Ha perso tutte le partite della Confederation’s Cup, ma ha guadagnato simpatia e tifosi in tutto il mondo: la nazionale di calcio di Tahiti è la vera favola dell’estate del pallone.
Il regolamento della manifestazione (spiegarlo ai non calciofili sarebbe un’impresa titanica) prevede che si sfidino in un torneo le squadre vincitrici delle competizioni continentali e un’altra bizzarrìa della geopolitica calcistica permette all’Australia di giocare la Coppa d’Asia. Capita così che i campioni d’Oceania siano 23 perfetti sconosciuti, figli di un’isola di lingua francese sperduta nel Pacifico Meridionale, con 178mila abitanti, e pochissimi campi da calcio.
Tahiti è conosciuta in occidente soprattutto per i quadri di Gauguin, per le sue spiagge di sabbia scura, e per la vicinanza alla famosa isola di Bora Bora. Scoperta nel 1767, l’isola ha come capitale Papeete, che in Italia è il nome di una nota discoteca della riviera romagnola, e che ha meno abitanti di Cinisello Balsamo.

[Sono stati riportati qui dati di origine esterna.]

-- pv_equiv track=rewrite | github.com/NeuroTafl/OpenTafl-Python | NeuroTaflAgent/Board.py | getRowPositionString
-- ===== SOURCE A (Python) =====
-- def getRowPositionString(rowList: list) -> str:
--     rowString = ""
--     currEmptyCount = 0
--     for piece in rowList:
--         if piece != "e":
--             if currEmptyCount != 0:
--                 rowString += str(currEmptyCount)
--                 currEmptyCount = 0
--             rowString += piece
--         else:
--             currEmptyCount += 1
--     if currEmptyCount != 0:
--         rowString += str(currEmptyCount)
--     return rowString
-- ===== SOURCE B (Python) =====
-- def getRowPositionString(rowList):
--     parts = []
--     i = 0
--     n = len(rowList)
--     while i < n:
--         empty = rowList[i] == "e"
--         j = i
--         while j < n and (rowList[j] == "e") == empty:
--             j += 1
--         if empty:
--             parts.append(str(j - i))
--         else:
--             parts.append("".join(rowList[i:j]))
--         i = j
--     return "".join(parts)
-- ===== Notes on version B (the rewrite author's own statement) =====
-- stated objective: alternative
-- what changed: B scans the row run-by-run with two indices, emitting whole groups (count for an empty run, joined pieces for a non-empty run) into a list joined once, instead of A's single pass maintaining a running empty counter flushed at each transition.
import Mathlib
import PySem

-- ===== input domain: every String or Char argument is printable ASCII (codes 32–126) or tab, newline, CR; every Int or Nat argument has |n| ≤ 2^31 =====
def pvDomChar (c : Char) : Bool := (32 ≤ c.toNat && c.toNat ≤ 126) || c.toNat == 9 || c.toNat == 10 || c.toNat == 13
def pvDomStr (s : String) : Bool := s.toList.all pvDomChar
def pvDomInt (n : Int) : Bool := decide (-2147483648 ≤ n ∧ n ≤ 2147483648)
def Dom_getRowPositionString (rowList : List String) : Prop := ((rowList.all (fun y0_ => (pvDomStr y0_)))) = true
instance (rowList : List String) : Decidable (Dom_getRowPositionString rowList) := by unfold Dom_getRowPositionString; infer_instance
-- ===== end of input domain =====

-- B scans the row run-by-run with two pointers, emitting whole groups at once, instead of A's running empty counter flushed at transitions; alternative decomposition, same cost.

-- ===== PORT A =====
-- one loop step of A: flush the pending empty count on a piece, or bump it on "e"
def aStep (st : String × Int) (piece : String) : String × Int :=
  if piece ≠ "e" then
    ((if st.2 ≠ 0 then st.1 ++ PySem.Int.toStr st.2 else st.1) ++ piece, 0)
  else (st.1, st.2 + 1)

-- A's trailing flush after the loop
def aFin (st : String × Int) : String :=
  if st.2 ≠ 0 then st.1 ++ PySem.Int.toStr st.2 else st.1

def getRowPositionString (rowList : List String) : String :=
  aFin (rowList.foldl aStep ("", 0))

-- ===== PORT B =====
-- Source B's run scanner: take the maximal run with the head's emptiness, emit its
-- count (empty run) or its concatenation (piece run), continue after it
def altGo : List String → List String
  | [] => []
  | x :: xs =>
    let empty := x == "e"
    let run := xs.takeWhile (fun y => (y == "e") == empty)
    let rest := xs.dropWhile (fun y => (y == "e") == empty)
    (if empty then PySem.Int.toStr ((run.length + 1 : Nat) : Int)
     else String.join (x :: run)) :: altGo rest
termination_by l => l.length
decreasing_by
  have := List.length_dropWhile_le (fun y => (y == "e") == (x == "e")) xs
  simp; omega

def getRowPositionString_alt (rowList : List String) : String :=
  String.join (altGo rowList)

-- ===== PRECONDITION & SPEC =====
def Spec_getRowPositionString (rowList : List String) (out : String) : Prop := out = getRowPositionString_alt rowList
instance (rowList : List String) (out : String) : Decidable (Spec_getRowPositionString rowList out) := by unfold Spec_getRowPositionString; infer_instance

-- ===== CLAIM (what is proved, stated in full; the proofs are below) =====
def Claim_equal_getRowPositionString : Prop := ∀ (rowList : List String), Dom_getRowPositionString rowList → Spec_getRowPositionString rowList (getRowPositionString rowList)

-- ===== LEMMAS AND PROOFS =====

-- common reference: the row encoding with a pending empty count, recursively
def pad (c : Nat) : String := if c ≠ 0 then PySem.Int.toStr (c : Int) else ""

def specGo : List String → Nat → String
  | [], c => pad c
  | x :: xs, c => if x ≠ "e" then pad c ++ x ++ specGo xs 0 else specGo xs (c + 1)

lemma join_foldl (l : List String) : ∀ (a b : String),
    List.foldl (fun r s => r ++ s) (a ++ b) l = a ++ List.foldl (fun r s => r ++ s) b l := by
  induction l with
  | nil => intro a b; rfl
  | cons y l ih => intro a b; simpa [String.append_assoc] using ih a (b ++ y)

lemma join_cons (y : String) (l : List String) :
    String.join (y :: l) = y ++ String.join l := by
  have h := join_foldl l y ""
  simpa [String.join] using h

lemma aLoop_spec (l : List String) : ∀ (s : String) (c : Nat),
    aFin (l.foldl aStep (s, (c : Int))) = s ++ specGo l c := by
  induction l with
  | nil =>
      intro s c
      by_cases h : c = 0
      · subst h; simp [aFin, specGo, pad]
      · have hc : ((c : Int)) ≠ 0 := by exact_mod_cast h
        simp [aFin, specGo, pad, h]
  | cons x xs ih =>
      intro s c
      by_cases hx : x = "e"
      · subst hx
        rw [List.foldl_cons,
          show aStep (s, (c : Int)) "e" = (s, ((c + 1 : Nat) : Int)) from by
            simp [aStep],
          ih s (c + 1),
          show specGo ("e" :: xs) c = specGo xs (c + 1) from by simp [specGo]]
      · rw [List.foldl_cons,
          show aStep (s, (c : Int)) x
              = ((if (c : Int) ≠ 0 then s ++ PySem.Int.toStr (c : Int) else s) ++ x, ((0 : Nat) : Int)) from by
            simp [aStep, hx],
          ih _ 0,
          show specGo (x :: xs) c = pad c ++ x ++ specGo xs 0 from by simp [specGo, hx]]
        by_cases h : c = 0
        · subst h; simp [pad, String.append_assoc]
        · have hc : ((c : Int)) ≠ 0 := by exact_mod_cast h
          simp [pad, h, String.append_assoc]

lemma head?_dropWhile_false (p : String → Bool) :
    ∀ (xs : List String) (y : String), (xs.dropWhile p).head? = some y → p y = false := by
  intro xs
  induction xs with
  | nil => intro y h; simp [List.dropWhile] at h
  | cons x xs ih =>
      intro y h
      by_cases hx : p x
      · rw [List.dropWhile_cons_of_pos hx] at h; exact ih y h
      · rw [List.dropWhile_cons_of_neg hx] at h
        simp at h; subst h; simpa using hx

lemma specGo_empties : ∀ (run : List String) (rest : List String) (c : Nat),
    (∀ y ∈ run, y = "e") → specGo (run ++ rest) c = specGo rest (c + run.length) := by
  intro run
  induction run with
  | nil => intro rest c _; simp
  | cons y run ih =>
      intro rest c h
      have hy : y = "e" := h y (by simp)
      subst hy
      rw [List.cons_append,
        show specGo ("e" :: (run ++ rest)) c = specGo (run ++ rest) (c + 1) from by simp [specGo],
        ih rest (c + 1) (fun z hz => h z (by simp [hz]))]
      congr 1
      simp only [List.length_cons]
      omega

lemma specGo_pieces : ∀ (run : List String) (rest : List String),
    (∀ y ∈ run, y ≠ "e") → specGo (run ++ rest) 0 = String.join run ++ specGo rest 0 := by
  intro run
  induction run with
  | nil => intro rest _; simp [String.join]
  | cons y run ih =>
      intro rest h
      have hy : y ≠ "e" := h y (by simp)
      rw [List.cons_append,
        show specGo (y :: (run ++ rest)) 0 = pad 0 ++ y ++ specGo (run ++ rest) 0 from by
          simp [specGo, hy],
        ih rest (fun z hz => h z (by simp [hz])), join_cons]
      simp [pad, String.append_assoc]

lemma specGo_flush (rest : List String) (c : Nat) (hc : c ≠ 0)
    (h : ∀ y, rest.head? = some y → y ≠ "e") :
    specGo rest c = pad c ++ specGo rest 0 := by
  cases rest with
  | nil => simp [specGo, pad, hc]
  | cons y ys =>
      have hy : y ≠ "e" := h y (by simp)
      simp [specGo, hy, pad, hc, String.append_assoc]

lemma altGo_spec : ∀ (n : Nat) (l : List String), l.length ≤ n →
    String.join (altGo l) = specGo l 0 := by
  intro n
  induction n with
  | zero =>
      intro l hl
      have : l = [] := by cases l <;> simp_all
      subst this; simp [altGo, specGo, pad, String.join]
  | succ n ih =>
      intro l hl
      cases l with
      | nil => simp [altGo, specGo, pad, String.join]
      | cons x xs =>
          by_cases hx : x = "e"
          · subst hx
            have he : (("e" : String) == "e") = true := by decide
            have hrest : (xs.dropWhile (fun y => (y == "e") == true)).length ≤ n := by
              have := List.length_dropWhile_le (fun y => (y == "e") == true) xs
              simp only [List.length_cons] at hl
              omega
            have hA : altGo ("e" :: xs) =
                PySem.Int.toStr (((xs.takeWhile (fun y => (y == "e") == true)).length + 1 : Nat) : Int)
                  :: altGo (xs.dropWhile (fun y => (y == "e") == true)) := by
              rw [altGo]
              simp
            have hrun : ∀ y ∈ xs.takeWhile (fun y => (y == "e") == true), y = "e" := by
              intro y hy
              have := List.mem_takeWhile_imp hy
              simpa using this
            have hhead : ∀ y, (xs.dropWhile (fun y => (y == "e") == true)).head? = some y → y ≠ "e" := by
              intro y hy
              have := head?_dropWhile_false _ xs y hy
              simpa using this
            rw [hA, join_cons, ih _ hrest,
              show specGo ("e" :: xs) 0 = specGo xs 1 from by simp [specGo],
              show xs = xs.takeWhile (fun y => (y == "e") == true)
                      ++ xs.dropWhile (fun y => (y == "e") == true) from
                (List.takeWhile_append_dropWhile).symm,
              specGo_empties _ _ 1 hrun,
              specGo_flush _ _ (by omega) hhead]
            congr 2
            · simp [pad]
              congr 1
              ring
            · rw [List.takeWhile_append_dropWhile]
          · have hxb : ((x : String) == "e") = false := by simp [hx]
            have hrest : (xs.dropWhile (fun y => (y == "e") == false)).length ≤ n := by
              have := List.length_dropWhile_le (fun y => (y == "e") == false) xs
              simp only [List.length_cons] at hl
              omega
            have hA : altGo (x :: xs) =
                String.join (x :: xs.takeWhile (fun y => (y == "e") == false))
                  :: altGo (xs.dropWhile (fun y => (y == "e") == false)) := by
              rw [altGo]
              simp [hxb]
            have hrun : ∀ y ∈ xs.takeWhile (fun y => (y == "e") == false), y ≠ "e" := by
              intro y hy
              have := List.mem_takeWhile_imp hy
              simpa using this
            rw [hA, join_cons, ih _ hrest, join_cons,
              show specGo (x :: xs) 0 = pad 0 ++ x ++ specGo xs 0 from by simp [specGo, hx],
              show specGo xs 0 = specGo (xs.takeWhile (fun y => (y == "e") == false)
                      ++ xs.dropWhile (fun y => (y == "e") == false)) 0 from by
                rw [List.takeWhile_append_dropWhile],
              specGo_pieces _ _ hrun]
            simp [pad, String.append_assoc]

-- ===== VERDICT (by name: the statement is the Claim_ definition above) =====
theorem getRowPositionString_spec : Claim_equal_getRowPositionString := by
  intro l _
  unfold Spec_getRowPositionString getRowPositionString getRowPositionString_alt
  have h1 := aLoop_spec l "" 0
  simp only [Nat.cast_zero] at h1
  rw [h1, altGo_spec l.length l (le_refl _)]
  simp
-- ===== LEMMAS AND PROOFS =====

-- loop invariant: running A's fold from a dict holding accumulators a..h appends, column by
-- column, the fields of the matching indices of l
set_option maxHeartbeats 1600000 in
theorem pvLoop (listName : List (String × List String)) (keyword : String)
    (l : List Int) (a b c d e f g h : List String) :
    (l.foldl
      (fun g i =>
        if PySem.Str.isIn keyword (PySem.Str.lower (pvField listName "reviews" i)) then
          ((((((((g.modify "reviews" [] (· ++ [pvField listName "reviews" i])).modify
            "score" [] (· ++ [pvField listName "score" i])).modify
            "hotel" [] (· ++ [pvField listName "hotel" i])).modify
            "date" [] (· ++ [pvField listName "date" i])).modify
            "country" [] (· ++ [pvField listName "country" i])).modify
            "room" [] (· ++ [pvField listName "room" i])).modify
            "title" [] (· ++ [pvField listName "title" i])).modify
            "travellerType" [] (· ++ [pvField listName "travellerType" i]))
        else g)
      (PySem.Dict.mk [("reviews", a), ("score", b), ("hotel", c), ("date", d),
        ("country", e), ("room", f), ("title", g), ("travellerType", h)])).items =
    (let idx := l.filter
        (fun i => PySem.Str.isIn keyword (PySem.Str.lower (pvField listName "reviews" i)))
     [("reviews", a ++ idx.map (pvField listName "reviews")),
      ("score", b ++ idx.map (pvField listName "score")),
      ("hotel", c ++ idx.map (pvField listName "hotel")),
      ("date", d ++ idx.map (pvField listName "date")),
      ("country", e ++ idx.map (pvField listName "country")),
      ("room", f ++ idx.map (pvField listName "room")),
      ("title", g ++ idx.map (pvField listName "title")),
      ("travellerType", h ++ idx.map (pvField listName "travellerType"))]) := by
  induction l generalizing a b c d e f g h with
  | nil => simp
  | cons i t ih =>
    by_cases hP : PySem.Str.isIn keyword (PySem.Str.lower (pvField listName "reviews" i)) = true
    · have hP' := hP
      simp at hP'
      simp only [List.foldl_cons, if_pos hP]
      have hstep :
          ((((((((PySem.Dict.mk [("reviews", a), ("score", b), ("hotel", c), ("date", d),
              ("country", e), ("room", f), ("title", g), ("travellerType", h)]).modify
            "reviews" [] (· ++ [pvField listName "reviews" i])).modify
            "score" [] (· ++ [pvField listName "score" i])).modify
            "hotel" [] (· ++ [pvField listName "hotel" i])).modify
            "date" [] (· ++ [pvField listName "date" i])).modify
            "country" [] (· ++ [pvField listName "country" i])).modify
            "room" [] (· ++ [pvField listName "room" i])).modify
            "title" [] (· ++ [pvField listName "title" i])).modify
            "travellerType" [] (· ++ [pvField listName "travellerType" i]) =
          PySem.Dict.mk [("reviews", a ++ [pvField listName "reviews" i]),
            ("score", b ++ [pvField listName "score" i]),
            ("hotel", c ++ [pvField listName "hotel" i]),
            ("date", d ++ [pvField listName "date" i]),
            ("country", e ++ [pvField listName "country" i]),
            ("room", f ++ [pvField listName "room" i]),
            ("title", g ++ [pvField listName "title" i]),
            ("travellerType", h ++ [pvField listName "travellerType" i])] := rfl
      rw [hstep, ih]
      simp [hP', List.append_assoc]
    · have hP' := hP
      simp at hP'
      simp only [List.foldl_cons, if_neg hP]
      rw [ih]
      simp [hP']
-- pv_equiv track=rewrite | github.com/artTerexov/InfEGE | Artem/task27/5036.py | nonOptimal
-- ===== SOURCE A (Python) =====
-- def nonOptimal(a):
--     m = 9999999
--     for i in range(len(a)):
--         c = len(a) // 2 * a[i - len(a) // 2]
--         for j in range(1, len(a) // 2):
--             c += j * a[(i + j) - len(a)] + j * a[i - j]
--         if m > c:
--             m = c
--             h = i + 1
--     return h
-- ===== SOURCE B (Python) =====
-- def nonOptimal(a):
--     n = len(a)
--     half = n // 2
--     # cost(i) = sum_{d=-half}^{half-1} |d| * a[(i+d) % n]; maintained incrementally:
--     # moving i -> i+1 subtracts the inner right window, adds the inner left window,
--     # and exchanges the two boundary terms, so the whole scan is O(n).
--     c = sum(abs(d) * a[d % n] for d in range(-half, half))
--     sp = sum(a[e % n] for e in range(1, half))         # a[(i+1)%n .. (i+half-1)%n]
--     sm = sum(a[e % n] for e in range(-half + 1, 1))    # a[(i-half+1)%n .. i%n]
--     best_c, best_i = c, 0
--     for i in range(1, n):
--         c += (half - 1) * a[(i - 1 + half) % n] - half * a[(i - 1 - half) % n] - sp + sm
--         sp += a[(i + half - 1) % n] - a[i % n]
--         sm += a[i % n] - a[(i - half) % n]
--         if c < best_c:
--             best_c, best_i = c, i
--     return best_i + 1
-- ===== Notes on version B (the rewrite author's own statement) =====
-- stated objective: faster
-- what changed: B computes the circular triangular-weighted cost of index 0 once and then updates it in O(1) per index by a rolling delta (two sliding inner-window sums plus two boundary terms), tracking the running minimum, instead of A's full weighted inner loop per index.
import Mathlib
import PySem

Da questo lembo di terra in mezzo all’oceano arriva la selezione nazionale: 22 calciatori dilettanti part-time, che si allenano al ritorno dal lavoro, e un professionista, Marama Vahirua, che gioca (si fa per dire viste le 0 presenze di questa stagione) in Grecia e che ha avuto discreta gloria nel Nantes, in Francia.
Tutti gli altri hanno dovuto ottenere le ferie dalle rispettive aziende per poter partecipare alla manifestazione, e la federazione tahitiana si è offerta di pagarle a chi non ne aveva diritto.
La stessa federazione ha dovuto noleggiare un medico dalla FIFA e farsi spiegare bene dai brasiliani organizzatori del torneo cosa vuol dire giocare in uno stadio, visto che a Tahiti i campi sono circondati da poche tribune e che l’intera popolazione del paese non avrebbe riempito completamente il vecchio Maracanà, ora ristrutturato e ridimensionato.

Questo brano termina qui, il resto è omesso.